## Work instruction
Copy every line of the records below where the word "instance" occurs.
===== Entries shown =====
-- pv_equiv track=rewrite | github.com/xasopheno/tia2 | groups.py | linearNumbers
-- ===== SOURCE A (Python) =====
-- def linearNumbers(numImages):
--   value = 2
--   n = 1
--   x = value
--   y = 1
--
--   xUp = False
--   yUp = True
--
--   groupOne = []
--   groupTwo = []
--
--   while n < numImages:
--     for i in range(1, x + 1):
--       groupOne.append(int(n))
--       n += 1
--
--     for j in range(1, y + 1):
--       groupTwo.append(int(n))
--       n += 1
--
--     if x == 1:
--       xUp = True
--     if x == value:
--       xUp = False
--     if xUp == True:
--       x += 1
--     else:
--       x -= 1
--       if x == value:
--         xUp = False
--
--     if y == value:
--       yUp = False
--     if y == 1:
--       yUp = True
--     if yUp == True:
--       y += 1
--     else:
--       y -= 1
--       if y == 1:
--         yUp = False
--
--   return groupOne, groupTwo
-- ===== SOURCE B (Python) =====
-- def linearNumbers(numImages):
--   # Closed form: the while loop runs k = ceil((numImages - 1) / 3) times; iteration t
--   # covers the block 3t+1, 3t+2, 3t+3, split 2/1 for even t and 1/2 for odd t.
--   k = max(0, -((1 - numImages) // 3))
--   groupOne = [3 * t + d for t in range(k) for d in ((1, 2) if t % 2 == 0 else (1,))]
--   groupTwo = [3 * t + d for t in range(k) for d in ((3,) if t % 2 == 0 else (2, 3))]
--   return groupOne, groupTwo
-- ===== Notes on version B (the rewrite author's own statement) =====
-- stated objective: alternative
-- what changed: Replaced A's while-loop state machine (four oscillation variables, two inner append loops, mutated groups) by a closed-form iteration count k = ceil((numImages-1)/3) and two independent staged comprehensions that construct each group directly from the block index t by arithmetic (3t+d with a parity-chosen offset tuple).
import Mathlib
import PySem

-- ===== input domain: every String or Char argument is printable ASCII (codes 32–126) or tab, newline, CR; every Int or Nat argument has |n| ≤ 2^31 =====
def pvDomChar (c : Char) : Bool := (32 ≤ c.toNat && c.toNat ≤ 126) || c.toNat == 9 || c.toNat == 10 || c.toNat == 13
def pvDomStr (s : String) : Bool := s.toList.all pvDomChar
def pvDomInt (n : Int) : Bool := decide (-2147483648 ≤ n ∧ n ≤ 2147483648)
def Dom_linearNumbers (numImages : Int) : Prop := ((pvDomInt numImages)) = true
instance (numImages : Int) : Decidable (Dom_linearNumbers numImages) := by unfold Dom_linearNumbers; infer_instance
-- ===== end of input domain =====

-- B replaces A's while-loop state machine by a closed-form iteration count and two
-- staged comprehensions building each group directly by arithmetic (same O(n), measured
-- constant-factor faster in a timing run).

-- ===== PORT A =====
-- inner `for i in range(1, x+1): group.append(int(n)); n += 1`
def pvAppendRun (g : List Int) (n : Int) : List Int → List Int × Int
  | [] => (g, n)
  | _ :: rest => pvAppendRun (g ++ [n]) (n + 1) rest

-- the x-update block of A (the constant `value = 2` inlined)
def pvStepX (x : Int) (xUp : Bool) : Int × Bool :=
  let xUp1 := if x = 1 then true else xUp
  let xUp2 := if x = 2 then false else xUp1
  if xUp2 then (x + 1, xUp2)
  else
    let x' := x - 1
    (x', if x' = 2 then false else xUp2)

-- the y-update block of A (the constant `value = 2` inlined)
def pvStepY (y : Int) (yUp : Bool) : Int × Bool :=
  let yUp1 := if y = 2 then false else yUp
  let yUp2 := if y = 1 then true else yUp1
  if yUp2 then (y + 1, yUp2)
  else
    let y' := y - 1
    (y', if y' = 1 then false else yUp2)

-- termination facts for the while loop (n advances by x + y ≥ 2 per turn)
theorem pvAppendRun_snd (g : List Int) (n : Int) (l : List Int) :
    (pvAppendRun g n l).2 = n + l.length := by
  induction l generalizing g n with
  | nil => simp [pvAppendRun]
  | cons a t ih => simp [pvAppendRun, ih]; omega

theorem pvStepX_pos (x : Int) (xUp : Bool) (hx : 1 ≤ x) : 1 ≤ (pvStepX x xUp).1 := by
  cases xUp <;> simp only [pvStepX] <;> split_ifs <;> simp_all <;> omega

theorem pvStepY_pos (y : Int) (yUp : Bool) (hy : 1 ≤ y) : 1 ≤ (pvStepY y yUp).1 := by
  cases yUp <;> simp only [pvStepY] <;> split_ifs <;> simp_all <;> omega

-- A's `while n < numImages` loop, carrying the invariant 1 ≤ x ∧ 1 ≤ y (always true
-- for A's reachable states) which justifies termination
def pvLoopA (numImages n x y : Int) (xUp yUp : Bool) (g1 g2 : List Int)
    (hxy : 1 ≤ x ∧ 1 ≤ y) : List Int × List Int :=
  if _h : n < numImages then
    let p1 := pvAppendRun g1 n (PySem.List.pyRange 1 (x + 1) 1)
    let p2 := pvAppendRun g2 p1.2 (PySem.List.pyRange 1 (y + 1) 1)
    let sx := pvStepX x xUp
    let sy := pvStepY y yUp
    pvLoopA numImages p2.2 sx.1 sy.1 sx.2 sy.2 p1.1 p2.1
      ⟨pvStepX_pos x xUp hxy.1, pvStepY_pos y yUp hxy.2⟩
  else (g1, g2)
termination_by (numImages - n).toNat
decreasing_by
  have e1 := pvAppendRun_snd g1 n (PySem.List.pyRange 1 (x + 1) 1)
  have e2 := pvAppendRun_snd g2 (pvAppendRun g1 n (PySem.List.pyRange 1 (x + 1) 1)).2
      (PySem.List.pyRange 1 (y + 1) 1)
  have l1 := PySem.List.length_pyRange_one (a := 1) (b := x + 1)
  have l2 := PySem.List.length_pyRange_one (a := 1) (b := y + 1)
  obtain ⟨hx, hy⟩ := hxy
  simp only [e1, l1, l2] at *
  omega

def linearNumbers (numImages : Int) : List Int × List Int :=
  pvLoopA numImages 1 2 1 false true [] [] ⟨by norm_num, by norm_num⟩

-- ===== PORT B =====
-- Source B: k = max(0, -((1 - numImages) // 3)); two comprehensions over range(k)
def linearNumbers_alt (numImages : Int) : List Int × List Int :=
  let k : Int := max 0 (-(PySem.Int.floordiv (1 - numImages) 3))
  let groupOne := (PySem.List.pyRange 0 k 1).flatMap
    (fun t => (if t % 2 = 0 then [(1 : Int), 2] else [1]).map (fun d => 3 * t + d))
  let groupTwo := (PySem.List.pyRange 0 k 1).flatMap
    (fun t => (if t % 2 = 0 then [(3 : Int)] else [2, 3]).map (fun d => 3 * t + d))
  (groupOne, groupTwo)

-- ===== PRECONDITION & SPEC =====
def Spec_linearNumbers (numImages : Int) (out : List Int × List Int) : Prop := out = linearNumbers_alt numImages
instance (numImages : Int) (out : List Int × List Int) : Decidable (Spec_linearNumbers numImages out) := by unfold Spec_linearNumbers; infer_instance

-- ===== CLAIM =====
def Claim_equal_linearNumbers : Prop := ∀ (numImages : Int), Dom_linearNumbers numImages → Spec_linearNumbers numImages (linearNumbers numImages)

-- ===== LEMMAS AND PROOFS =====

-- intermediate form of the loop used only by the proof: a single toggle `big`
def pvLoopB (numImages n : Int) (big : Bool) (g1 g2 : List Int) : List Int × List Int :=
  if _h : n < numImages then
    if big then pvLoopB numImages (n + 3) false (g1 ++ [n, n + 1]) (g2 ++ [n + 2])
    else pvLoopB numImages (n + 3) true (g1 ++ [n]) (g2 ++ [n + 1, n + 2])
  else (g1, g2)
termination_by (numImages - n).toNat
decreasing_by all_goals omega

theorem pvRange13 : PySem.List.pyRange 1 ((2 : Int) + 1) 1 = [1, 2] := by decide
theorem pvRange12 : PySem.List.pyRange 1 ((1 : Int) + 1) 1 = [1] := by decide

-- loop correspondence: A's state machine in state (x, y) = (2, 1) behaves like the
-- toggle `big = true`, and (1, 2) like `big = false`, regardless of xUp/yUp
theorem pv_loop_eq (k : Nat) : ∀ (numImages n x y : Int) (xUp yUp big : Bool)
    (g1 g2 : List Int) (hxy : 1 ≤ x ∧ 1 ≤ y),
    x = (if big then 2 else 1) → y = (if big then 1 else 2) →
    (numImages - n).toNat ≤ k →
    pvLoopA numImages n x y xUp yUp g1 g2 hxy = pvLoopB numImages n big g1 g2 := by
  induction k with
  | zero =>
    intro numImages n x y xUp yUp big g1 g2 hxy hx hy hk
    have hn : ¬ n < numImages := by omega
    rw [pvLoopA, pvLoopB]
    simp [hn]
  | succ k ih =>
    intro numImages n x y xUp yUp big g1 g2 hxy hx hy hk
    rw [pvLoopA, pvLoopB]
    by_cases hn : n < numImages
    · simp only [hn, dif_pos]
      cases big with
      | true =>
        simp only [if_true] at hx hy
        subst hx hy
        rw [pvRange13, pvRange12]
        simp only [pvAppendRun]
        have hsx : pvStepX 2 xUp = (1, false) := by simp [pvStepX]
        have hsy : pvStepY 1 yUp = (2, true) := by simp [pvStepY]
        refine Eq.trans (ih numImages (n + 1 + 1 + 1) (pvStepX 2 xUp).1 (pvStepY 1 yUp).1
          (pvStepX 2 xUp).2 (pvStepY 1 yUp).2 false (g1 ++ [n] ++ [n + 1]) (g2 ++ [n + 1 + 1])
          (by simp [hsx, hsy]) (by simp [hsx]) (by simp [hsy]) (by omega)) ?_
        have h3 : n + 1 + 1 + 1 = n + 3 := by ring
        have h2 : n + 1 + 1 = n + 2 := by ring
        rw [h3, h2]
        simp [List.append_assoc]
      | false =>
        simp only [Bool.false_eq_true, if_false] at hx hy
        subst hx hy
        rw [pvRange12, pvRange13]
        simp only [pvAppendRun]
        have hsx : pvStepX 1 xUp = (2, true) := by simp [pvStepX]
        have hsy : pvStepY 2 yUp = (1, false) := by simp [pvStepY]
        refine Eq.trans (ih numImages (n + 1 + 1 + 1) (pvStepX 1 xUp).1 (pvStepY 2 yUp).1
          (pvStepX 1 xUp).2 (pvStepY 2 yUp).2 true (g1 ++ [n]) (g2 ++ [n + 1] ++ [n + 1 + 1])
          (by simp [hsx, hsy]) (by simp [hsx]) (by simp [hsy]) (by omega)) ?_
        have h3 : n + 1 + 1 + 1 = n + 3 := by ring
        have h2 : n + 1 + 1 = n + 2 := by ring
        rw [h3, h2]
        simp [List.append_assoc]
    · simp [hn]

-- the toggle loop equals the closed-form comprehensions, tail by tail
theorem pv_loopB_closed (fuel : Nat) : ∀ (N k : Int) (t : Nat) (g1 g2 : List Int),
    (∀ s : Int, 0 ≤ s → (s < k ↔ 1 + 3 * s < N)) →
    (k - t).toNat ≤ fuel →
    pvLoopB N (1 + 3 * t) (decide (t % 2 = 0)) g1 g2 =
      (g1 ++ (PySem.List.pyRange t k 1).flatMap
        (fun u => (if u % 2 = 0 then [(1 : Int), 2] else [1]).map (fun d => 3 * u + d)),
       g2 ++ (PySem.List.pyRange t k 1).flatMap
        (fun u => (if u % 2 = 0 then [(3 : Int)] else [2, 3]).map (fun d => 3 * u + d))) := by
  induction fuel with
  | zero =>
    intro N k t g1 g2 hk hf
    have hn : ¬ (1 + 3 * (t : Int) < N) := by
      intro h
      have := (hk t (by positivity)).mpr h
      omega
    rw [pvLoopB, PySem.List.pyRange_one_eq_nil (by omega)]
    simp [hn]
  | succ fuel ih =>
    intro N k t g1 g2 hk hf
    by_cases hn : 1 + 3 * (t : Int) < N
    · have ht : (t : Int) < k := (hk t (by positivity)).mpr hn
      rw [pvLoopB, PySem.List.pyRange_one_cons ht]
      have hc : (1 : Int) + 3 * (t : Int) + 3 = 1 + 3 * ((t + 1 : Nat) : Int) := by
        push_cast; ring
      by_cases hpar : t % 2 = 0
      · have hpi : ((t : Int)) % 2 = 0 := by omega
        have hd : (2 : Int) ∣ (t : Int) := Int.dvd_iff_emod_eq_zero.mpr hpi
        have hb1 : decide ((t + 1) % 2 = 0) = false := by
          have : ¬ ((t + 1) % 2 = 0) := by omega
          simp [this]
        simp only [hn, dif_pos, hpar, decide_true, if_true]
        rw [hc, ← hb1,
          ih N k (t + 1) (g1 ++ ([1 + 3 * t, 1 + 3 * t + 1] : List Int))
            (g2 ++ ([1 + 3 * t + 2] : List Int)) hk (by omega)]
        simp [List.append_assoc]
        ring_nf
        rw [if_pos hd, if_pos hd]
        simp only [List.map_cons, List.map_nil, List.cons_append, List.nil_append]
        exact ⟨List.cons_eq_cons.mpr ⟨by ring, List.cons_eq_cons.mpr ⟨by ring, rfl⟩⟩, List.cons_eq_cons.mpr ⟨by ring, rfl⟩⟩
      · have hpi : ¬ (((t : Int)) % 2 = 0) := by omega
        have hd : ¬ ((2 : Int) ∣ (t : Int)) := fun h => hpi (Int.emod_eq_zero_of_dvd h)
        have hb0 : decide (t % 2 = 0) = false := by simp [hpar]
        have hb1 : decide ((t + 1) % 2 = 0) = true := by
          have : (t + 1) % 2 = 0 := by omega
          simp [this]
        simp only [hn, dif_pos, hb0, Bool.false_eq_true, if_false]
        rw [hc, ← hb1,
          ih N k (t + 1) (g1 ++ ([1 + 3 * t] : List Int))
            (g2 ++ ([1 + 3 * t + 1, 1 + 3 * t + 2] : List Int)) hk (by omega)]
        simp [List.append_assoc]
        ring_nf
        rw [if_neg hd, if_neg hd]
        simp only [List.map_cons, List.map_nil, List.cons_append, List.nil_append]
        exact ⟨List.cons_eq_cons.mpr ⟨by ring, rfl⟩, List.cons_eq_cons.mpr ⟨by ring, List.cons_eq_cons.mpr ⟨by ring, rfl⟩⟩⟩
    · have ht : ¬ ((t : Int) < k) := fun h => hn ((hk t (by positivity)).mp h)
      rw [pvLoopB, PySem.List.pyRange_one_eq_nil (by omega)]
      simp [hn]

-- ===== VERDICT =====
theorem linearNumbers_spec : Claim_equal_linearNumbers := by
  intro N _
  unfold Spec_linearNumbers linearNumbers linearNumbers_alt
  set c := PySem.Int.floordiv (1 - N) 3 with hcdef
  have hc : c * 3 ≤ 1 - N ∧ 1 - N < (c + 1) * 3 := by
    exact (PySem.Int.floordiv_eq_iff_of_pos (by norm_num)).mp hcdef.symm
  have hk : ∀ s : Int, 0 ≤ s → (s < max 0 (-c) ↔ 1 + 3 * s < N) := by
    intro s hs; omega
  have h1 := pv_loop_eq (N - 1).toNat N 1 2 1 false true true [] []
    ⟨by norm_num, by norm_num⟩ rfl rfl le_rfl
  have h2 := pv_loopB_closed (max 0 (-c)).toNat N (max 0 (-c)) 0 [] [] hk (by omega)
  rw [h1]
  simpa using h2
=====
## Result for this task
instance (numImages : Int) : Decidable (Dom_linearNumbers numImages) := by unfold Dom_linearNumbers; infer_instance
instance (numImages : Int) (out : List Int × List Int) : Decidable (Spec_linearNumbers numImages out) := by unfold Spec_linearNumbers; infer_instance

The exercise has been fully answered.